Lets look at a very short path that is done all over the place:

	if (unlikely(mypointer == NULL))
		return;

This is done all over the place. And it fits your definition of a fast
path. Because all it does is end the function. Where if we were to
continue, the path could be much longer. But if this function is called
1000 times a second, we want all branches to be as little of a hindrance
as possible.

-- Steve

(*) the likely() and unlike()'s do not really do anything with branch
prediction of most archs. Some archs allow for a flag that can be added
to a branch condition in assembly to what you expect it will take. Intel
does not. But it does affect the way gcc orders code, which causes
instruction cache misses. And there is a bit of default predictions that
we want. A compare and branch is default to not branch.

	cmp x
	be  1:
	[...]
1:	

The cpu will be pulling in the instructions from memory and placing it
into the instruction cache. Branch prediction helps when the CPU sees
the branch and if there's already a prediction made, it can pull in the
location of the destination of that branch, if it has not done so
already.

Lets say the cache size is 128 bytes, and that branch was pulled in at
the beginning of the cache line. We then have 124 bytes of instructions
after it even if that branch is expected to be taken.

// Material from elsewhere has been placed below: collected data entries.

-- pv_equiv track=rewrite | github.com/BogdanDidukh2003/microcontrollers-part1 | LedInterfaceGUI/main.py | get_led_order_to_indicator_dictionary_from_encoded_data
-- ===== SOURCE A (Python) =====
-- def get_led_order_to_indicator_dictionary_from_encoded_data(encoded_data):
--     led_order_to_pin = dict()
--     for index in range(len(encoded_data)):
--         led_order_to_pin[index] = encoded_data[index]
--     mapped_pins_to_indicators = sorted(led_order_to_pin, key=led_order_to_pin.get)
--     led_order_to_indicator = dict()
--     for pin in range(len(mapped_pins_to_indicators)):
--         led_order_to_indicator[mapped_pins_to_indicators[pin]] = pin
--
--     return led_order_to_indicator
-- ===== SOURCE B (Python) =====
-- def get_led_order_to_indicator_dictionary_from_encoded_data(encoded_data):
--     n = len(encoded_data)
--     order = [0] * n
--     for i in range(n):
--         rank = 0
--         for j in range(n):
--             if encoded_data[j] < encoded_data[i] or (encoded_data[j] == encoded_data[i] and j < i):
--                 rank += 1
--         order[rank] = i
--     return {order[r]: r for r in range(n)}
-- ===== Notes on version B (the rewrite author's own statement) =====
-- stated objective: alternative
-- what changed: Replaces the sort-based ranking (build index->value dict, stably sort the indices by value, then number them) by direct pairwise rank counting: each index's rank is the number of indices with a smaller value plus the number of earlier indices with an equal value, scattered into a preallocated order array; same dict in the same insertion order, no sort.
import Mathlib
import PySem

If we have the following code:

	if (x)
		r = 1;
	a = 2;

If we consider likely(x) then we will have this:

	cmp x
	be  1: ;; if (x == 0) branch
	ld r, 1
1:	ld a, 2

But if x is unlikely 90% of the time, we don't want to even bother
jumping around it. 10% of the time it's ok to just make it slower.

	cmp x
	bne 2: ;; if (x != 0) branch
1:	ld a, 1
[...]

2:	ld r, 1
	jmp 1b

We just removed a line of code from our cache line that we don't want in
there in the first place. A lot of error code is like this. We test for
errors all the time, but we do not expect that error code to ever be
taken, so we want it out of our cache lines as much as possible.